> [What is required]:
Locate the line that contains "-- pv_equiv track=rewrite | github.com/Pratz1337/BengaluruHack" in the entries below, then repeat it and every following line through the line that contains "line = line.lstrip('#').strip()", exactly, and no others.

====================

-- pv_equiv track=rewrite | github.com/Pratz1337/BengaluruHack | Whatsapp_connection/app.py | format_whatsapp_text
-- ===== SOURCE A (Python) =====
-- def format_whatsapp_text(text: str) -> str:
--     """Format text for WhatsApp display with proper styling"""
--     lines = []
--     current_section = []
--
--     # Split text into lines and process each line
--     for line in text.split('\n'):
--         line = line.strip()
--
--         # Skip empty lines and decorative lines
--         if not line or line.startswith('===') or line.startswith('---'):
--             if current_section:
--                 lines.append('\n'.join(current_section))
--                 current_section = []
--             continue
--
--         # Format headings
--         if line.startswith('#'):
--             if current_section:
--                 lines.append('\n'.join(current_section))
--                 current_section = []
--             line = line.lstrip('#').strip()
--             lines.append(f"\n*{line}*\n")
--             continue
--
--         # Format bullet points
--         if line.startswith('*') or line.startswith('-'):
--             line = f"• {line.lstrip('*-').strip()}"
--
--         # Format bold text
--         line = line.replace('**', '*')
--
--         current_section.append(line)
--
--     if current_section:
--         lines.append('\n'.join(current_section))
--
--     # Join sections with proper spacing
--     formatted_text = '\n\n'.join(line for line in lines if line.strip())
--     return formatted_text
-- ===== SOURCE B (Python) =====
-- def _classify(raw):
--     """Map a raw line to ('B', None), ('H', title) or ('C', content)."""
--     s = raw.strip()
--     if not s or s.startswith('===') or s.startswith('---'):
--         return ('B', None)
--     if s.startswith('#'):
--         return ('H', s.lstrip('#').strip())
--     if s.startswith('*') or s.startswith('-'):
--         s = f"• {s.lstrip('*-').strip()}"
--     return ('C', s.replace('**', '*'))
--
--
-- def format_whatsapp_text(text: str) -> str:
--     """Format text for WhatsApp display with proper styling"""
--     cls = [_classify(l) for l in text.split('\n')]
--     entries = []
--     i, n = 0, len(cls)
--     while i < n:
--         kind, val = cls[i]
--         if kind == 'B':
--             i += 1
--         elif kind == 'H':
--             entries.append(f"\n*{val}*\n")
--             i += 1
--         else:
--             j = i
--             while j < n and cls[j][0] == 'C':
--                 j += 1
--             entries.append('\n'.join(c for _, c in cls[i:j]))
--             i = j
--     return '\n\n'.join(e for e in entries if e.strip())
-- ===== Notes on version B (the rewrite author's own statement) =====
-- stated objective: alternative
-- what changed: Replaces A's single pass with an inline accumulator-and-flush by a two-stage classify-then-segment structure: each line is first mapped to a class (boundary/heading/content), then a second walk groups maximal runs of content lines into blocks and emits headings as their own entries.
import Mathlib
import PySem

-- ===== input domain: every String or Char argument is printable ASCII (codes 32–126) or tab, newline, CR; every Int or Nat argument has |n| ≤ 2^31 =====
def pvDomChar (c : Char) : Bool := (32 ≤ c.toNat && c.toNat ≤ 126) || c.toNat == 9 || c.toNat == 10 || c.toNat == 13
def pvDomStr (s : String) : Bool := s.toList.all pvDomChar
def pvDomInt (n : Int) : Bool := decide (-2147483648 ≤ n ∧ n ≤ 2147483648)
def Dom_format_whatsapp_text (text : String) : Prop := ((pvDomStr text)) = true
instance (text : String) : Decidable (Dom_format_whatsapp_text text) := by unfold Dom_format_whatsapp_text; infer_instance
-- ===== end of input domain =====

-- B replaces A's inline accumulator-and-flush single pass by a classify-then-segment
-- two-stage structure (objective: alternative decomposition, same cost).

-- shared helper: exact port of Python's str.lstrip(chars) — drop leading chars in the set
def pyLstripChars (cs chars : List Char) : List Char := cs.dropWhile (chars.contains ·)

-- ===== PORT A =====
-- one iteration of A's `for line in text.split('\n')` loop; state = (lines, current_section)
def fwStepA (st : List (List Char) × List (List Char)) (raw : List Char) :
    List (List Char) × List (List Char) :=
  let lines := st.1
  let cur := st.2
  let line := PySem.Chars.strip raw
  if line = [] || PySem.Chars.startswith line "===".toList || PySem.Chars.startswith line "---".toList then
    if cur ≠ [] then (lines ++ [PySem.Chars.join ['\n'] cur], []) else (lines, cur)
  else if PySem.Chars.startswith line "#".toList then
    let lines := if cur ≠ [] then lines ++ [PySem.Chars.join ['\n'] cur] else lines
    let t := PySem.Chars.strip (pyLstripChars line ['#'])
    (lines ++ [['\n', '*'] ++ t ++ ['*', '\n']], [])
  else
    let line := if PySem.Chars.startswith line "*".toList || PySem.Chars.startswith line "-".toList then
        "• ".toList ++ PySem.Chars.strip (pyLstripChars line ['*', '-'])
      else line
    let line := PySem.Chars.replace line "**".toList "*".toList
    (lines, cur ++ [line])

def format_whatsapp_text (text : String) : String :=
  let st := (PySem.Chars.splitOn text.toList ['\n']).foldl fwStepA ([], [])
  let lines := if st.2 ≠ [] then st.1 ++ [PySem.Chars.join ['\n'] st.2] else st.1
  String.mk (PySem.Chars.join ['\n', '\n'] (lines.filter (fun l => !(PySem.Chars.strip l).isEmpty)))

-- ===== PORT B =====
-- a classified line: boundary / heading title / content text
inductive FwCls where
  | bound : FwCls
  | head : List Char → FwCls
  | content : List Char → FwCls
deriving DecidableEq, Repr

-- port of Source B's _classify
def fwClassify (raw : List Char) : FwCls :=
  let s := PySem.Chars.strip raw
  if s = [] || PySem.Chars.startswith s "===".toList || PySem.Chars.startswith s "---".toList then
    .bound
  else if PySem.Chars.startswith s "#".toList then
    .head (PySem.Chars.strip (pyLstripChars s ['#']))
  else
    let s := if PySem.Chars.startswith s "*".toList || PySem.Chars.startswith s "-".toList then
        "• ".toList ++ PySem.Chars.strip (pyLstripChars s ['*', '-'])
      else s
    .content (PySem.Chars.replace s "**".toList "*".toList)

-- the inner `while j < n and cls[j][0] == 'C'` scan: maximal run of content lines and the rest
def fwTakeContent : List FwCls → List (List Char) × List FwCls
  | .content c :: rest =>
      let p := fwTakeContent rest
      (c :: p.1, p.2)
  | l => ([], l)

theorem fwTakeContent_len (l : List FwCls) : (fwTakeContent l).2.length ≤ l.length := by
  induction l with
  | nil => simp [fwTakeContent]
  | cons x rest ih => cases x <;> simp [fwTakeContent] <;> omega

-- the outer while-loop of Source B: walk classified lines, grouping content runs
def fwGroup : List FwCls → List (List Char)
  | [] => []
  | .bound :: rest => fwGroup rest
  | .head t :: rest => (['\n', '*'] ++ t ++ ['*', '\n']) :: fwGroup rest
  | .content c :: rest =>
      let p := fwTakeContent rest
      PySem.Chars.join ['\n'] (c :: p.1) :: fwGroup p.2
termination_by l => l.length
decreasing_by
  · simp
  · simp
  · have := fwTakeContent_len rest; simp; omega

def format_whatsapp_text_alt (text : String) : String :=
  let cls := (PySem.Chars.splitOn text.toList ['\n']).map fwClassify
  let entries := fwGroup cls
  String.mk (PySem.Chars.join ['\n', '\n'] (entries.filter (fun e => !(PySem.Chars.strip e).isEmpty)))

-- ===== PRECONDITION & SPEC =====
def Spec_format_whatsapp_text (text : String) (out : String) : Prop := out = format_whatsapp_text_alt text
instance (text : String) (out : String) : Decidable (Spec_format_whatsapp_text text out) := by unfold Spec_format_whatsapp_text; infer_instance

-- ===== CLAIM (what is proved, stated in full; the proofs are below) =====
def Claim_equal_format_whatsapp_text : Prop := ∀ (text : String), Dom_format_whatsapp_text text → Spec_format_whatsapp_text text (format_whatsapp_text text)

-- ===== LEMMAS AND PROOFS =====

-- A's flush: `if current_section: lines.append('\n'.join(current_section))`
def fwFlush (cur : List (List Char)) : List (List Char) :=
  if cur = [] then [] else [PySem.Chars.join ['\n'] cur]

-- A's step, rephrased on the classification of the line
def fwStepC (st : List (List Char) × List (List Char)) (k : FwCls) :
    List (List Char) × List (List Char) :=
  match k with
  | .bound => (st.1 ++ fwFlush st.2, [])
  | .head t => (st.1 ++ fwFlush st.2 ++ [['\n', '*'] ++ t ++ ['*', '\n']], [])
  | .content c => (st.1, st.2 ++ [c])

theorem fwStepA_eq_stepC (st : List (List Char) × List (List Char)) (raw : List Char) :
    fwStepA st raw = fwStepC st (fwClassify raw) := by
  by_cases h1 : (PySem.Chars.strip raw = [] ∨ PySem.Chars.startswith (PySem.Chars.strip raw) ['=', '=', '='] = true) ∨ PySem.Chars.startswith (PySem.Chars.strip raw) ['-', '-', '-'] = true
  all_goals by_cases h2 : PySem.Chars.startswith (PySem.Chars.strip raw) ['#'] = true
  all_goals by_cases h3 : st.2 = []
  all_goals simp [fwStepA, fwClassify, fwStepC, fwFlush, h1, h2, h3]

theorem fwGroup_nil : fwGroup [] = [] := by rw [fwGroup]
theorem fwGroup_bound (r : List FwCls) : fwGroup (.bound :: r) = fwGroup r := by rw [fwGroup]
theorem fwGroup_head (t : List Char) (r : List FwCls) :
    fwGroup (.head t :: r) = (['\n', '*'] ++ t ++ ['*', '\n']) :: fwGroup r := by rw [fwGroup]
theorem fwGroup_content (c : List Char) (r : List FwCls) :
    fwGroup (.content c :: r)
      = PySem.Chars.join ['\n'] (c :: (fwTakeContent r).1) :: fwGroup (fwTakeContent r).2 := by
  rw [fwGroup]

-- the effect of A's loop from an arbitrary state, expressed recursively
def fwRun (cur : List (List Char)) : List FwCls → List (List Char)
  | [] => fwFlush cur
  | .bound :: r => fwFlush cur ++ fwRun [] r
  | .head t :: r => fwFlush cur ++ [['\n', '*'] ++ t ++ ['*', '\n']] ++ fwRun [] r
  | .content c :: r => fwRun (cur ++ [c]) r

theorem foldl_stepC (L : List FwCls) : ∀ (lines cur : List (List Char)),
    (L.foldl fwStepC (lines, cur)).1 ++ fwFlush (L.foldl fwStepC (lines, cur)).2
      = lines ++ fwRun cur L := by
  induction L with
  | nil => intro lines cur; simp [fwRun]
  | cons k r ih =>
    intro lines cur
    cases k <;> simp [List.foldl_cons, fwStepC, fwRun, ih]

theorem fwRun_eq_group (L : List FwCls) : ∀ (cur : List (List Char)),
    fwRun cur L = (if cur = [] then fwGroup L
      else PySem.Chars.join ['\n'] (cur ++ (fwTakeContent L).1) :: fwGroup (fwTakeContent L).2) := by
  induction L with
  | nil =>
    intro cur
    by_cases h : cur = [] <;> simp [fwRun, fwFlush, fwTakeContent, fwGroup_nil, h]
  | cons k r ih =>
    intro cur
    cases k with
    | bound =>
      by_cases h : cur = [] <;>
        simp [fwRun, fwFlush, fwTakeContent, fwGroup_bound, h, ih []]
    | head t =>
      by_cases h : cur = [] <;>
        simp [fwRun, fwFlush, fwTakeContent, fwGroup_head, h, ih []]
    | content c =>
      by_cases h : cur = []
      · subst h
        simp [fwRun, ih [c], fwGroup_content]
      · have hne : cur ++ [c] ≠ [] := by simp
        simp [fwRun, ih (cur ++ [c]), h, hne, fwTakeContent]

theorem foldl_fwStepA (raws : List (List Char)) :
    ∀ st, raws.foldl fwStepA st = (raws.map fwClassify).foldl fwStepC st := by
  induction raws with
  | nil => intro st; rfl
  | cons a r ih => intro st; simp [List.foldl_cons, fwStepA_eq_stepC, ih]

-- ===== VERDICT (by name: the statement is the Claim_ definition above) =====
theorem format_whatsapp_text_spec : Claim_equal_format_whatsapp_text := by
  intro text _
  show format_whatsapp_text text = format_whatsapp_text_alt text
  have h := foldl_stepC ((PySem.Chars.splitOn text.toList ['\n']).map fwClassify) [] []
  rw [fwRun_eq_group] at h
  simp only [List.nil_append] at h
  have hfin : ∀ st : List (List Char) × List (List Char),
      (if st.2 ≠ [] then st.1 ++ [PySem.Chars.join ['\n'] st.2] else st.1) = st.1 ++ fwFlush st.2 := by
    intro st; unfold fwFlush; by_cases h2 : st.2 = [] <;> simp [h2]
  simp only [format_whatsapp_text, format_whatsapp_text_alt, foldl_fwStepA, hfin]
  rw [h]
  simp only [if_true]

====================

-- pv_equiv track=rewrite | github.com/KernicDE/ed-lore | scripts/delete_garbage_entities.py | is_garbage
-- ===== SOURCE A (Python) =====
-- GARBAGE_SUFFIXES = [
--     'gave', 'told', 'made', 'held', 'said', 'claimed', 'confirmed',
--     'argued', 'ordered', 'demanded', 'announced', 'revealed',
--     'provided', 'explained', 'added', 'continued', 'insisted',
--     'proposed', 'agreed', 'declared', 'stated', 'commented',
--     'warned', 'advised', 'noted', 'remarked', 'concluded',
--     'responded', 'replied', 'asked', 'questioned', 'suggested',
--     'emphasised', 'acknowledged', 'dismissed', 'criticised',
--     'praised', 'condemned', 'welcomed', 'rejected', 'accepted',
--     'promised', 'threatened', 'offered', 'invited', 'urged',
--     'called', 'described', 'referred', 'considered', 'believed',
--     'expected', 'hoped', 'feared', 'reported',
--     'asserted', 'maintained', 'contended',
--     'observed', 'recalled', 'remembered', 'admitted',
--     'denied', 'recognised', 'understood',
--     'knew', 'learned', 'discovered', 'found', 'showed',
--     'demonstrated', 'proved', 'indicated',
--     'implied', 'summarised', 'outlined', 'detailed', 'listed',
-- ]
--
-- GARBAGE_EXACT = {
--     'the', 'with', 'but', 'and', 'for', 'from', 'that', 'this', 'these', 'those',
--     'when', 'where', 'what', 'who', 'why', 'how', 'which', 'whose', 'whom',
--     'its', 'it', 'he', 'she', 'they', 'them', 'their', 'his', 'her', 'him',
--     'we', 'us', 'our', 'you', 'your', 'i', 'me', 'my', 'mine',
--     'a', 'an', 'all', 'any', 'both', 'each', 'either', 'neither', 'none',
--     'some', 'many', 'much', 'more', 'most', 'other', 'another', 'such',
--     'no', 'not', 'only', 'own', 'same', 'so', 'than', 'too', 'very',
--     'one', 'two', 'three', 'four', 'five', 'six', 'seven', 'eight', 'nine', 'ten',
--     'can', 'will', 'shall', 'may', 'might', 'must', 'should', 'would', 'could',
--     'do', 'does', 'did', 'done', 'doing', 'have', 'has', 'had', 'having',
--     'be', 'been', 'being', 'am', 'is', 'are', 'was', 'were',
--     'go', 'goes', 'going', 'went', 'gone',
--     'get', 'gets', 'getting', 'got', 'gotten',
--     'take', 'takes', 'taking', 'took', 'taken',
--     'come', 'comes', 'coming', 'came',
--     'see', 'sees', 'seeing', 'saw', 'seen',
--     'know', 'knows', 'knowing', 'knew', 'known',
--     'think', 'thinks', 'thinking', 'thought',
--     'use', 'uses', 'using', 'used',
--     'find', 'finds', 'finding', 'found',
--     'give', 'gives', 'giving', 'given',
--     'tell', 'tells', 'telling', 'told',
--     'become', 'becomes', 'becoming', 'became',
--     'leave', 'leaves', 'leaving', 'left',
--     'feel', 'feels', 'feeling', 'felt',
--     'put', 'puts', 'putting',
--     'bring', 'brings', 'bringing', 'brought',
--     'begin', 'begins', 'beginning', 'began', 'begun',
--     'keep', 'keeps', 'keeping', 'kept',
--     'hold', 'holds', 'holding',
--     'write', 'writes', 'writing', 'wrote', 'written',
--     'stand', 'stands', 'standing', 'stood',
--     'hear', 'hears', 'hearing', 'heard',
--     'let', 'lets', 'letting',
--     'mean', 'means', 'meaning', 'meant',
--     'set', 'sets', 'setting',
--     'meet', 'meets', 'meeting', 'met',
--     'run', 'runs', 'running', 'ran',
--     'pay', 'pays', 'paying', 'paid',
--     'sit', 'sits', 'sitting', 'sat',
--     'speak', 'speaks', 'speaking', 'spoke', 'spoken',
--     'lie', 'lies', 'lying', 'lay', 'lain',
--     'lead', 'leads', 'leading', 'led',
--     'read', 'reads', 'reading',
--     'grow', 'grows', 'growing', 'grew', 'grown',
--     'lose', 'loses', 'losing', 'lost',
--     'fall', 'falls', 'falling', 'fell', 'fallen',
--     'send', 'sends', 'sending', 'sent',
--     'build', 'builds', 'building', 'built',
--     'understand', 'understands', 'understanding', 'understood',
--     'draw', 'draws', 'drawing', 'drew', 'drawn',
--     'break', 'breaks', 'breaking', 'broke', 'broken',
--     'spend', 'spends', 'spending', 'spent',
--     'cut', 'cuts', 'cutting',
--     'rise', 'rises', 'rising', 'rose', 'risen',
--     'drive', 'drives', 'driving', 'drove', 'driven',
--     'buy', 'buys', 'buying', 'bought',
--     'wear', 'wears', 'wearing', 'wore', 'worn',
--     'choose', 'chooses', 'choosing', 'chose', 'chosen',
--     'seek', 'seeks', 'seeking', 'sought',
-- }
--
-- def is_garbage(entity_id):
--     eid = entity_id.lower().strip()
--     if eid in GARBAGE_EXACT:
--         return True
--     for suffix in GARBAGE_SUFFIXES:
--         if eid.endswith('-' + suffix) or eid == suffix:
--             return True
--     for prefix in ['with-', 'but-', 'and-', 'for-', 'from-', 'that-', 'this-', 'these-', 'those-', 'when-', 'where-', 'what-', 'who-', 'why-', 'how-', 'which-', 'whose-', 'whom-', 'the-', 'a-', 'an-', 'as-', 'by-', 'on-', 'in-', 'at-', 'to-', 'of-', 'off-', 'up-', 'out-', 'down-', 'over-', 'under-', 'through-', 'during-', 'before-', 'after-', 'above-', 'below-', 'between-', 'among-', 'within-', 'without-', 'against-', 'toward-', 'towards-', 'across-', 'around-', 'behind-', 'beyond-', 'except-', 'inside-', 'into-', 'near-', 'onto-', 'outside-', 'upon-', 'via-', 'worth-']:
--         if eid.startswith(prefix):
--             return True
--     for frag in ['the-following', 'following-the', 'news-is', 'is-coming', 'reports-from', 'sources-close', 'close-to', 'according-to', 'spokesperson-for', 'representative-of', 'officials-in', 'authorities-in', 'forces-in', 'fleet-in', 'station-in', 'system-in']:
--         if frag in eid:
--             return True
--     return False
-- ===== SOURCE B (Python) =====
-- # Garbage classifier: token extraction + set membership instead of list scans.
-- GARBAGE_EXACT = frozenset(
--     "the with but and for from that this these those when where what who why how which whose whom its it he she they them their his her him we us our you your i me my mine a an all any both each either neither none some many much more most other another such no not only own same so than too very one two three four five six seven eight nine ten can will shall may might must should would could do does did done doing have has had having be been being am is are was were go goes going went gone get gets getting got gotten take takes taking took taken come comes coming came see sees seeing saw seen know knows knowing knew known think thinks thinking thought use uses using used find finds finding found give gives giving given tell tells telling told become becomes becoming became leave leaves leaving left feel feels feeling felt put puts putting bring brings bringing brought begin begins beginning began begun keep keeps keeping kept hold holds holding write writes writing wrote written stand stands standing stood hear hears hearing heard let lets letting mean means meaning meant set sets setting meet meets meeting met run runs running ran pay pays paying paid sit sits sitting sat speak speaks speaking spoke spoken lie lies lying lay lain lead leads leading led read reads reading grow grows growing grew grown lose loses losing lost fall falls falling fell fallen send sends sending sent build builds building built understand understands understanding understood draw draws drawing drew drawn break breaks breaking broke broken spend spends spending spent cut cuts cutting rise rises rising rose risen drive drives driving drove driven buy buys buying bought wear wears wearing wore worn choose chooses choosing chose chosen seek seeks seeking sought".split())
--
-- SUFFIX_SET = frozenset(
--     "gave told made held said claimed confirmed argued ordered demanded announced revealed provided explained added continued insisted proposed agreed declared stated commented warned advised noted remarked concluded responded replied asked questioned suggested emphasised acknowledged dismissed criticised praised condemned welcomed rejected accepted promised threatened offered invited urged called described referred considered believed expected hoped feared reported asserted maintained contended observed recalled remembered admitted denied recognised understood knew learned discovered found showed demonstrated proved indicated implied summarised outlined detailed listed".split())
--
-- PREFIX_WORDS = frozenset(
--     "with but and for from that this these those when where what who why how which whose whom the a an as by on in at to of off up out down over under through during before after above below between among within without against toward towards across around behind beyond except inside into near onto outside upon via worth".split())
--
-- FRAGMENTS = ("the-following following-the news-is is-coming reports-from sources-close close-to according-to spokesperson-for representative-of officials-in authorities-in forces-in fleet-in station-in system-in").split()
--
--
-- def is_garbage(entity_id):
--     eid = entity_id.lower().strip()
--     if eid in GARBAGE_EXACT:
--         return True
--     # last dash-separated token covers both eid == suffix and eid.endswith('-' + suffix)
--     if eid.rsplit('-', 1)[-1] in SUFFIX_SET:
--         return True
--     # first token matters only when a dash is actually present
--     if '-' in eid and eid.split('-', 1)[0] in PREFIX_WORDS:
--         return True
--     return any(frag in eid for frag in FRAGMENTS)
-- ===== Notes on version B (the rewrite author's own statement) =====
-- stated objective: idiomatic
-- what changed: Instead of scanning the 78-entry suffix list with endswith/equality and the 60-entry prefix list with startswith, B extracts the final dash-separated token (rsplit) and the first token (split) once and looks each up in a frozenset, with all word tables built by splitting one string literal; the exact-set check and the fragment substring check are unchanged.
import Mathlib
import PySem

====================

> [Written response]:
-- pv_equiv track=rewrite | github.com/Pratz1337/BengaluruHack | Whatsapp_connection/app.py | format_whatsapp_text
-- ===== SOURCE A (Python) =====
-- def format_whatsapp_text(text: str) -> str:
--     """Format text for WhatsApp display with proper styling"""
--     lines = []
--     current_section = []
--
--     # Split text into lines and process each line
--     for line in text.split('\n'):
--         line = line.strip()
--
--         # Skip empty lines and decorative lines
--         if not line or line.startswith('===') or line.startswith('---'):
--             if current_section:
--                 lines.append('\n'.join(current_section))
--                 current_section = []
--             continue
--
--         # Format headings
--         if line.startswith('#'):
--             if current_section:
--                 lines.append('\n'.join(current_section))
--                 current_section = []
--             line = line.lstrip('#').strip()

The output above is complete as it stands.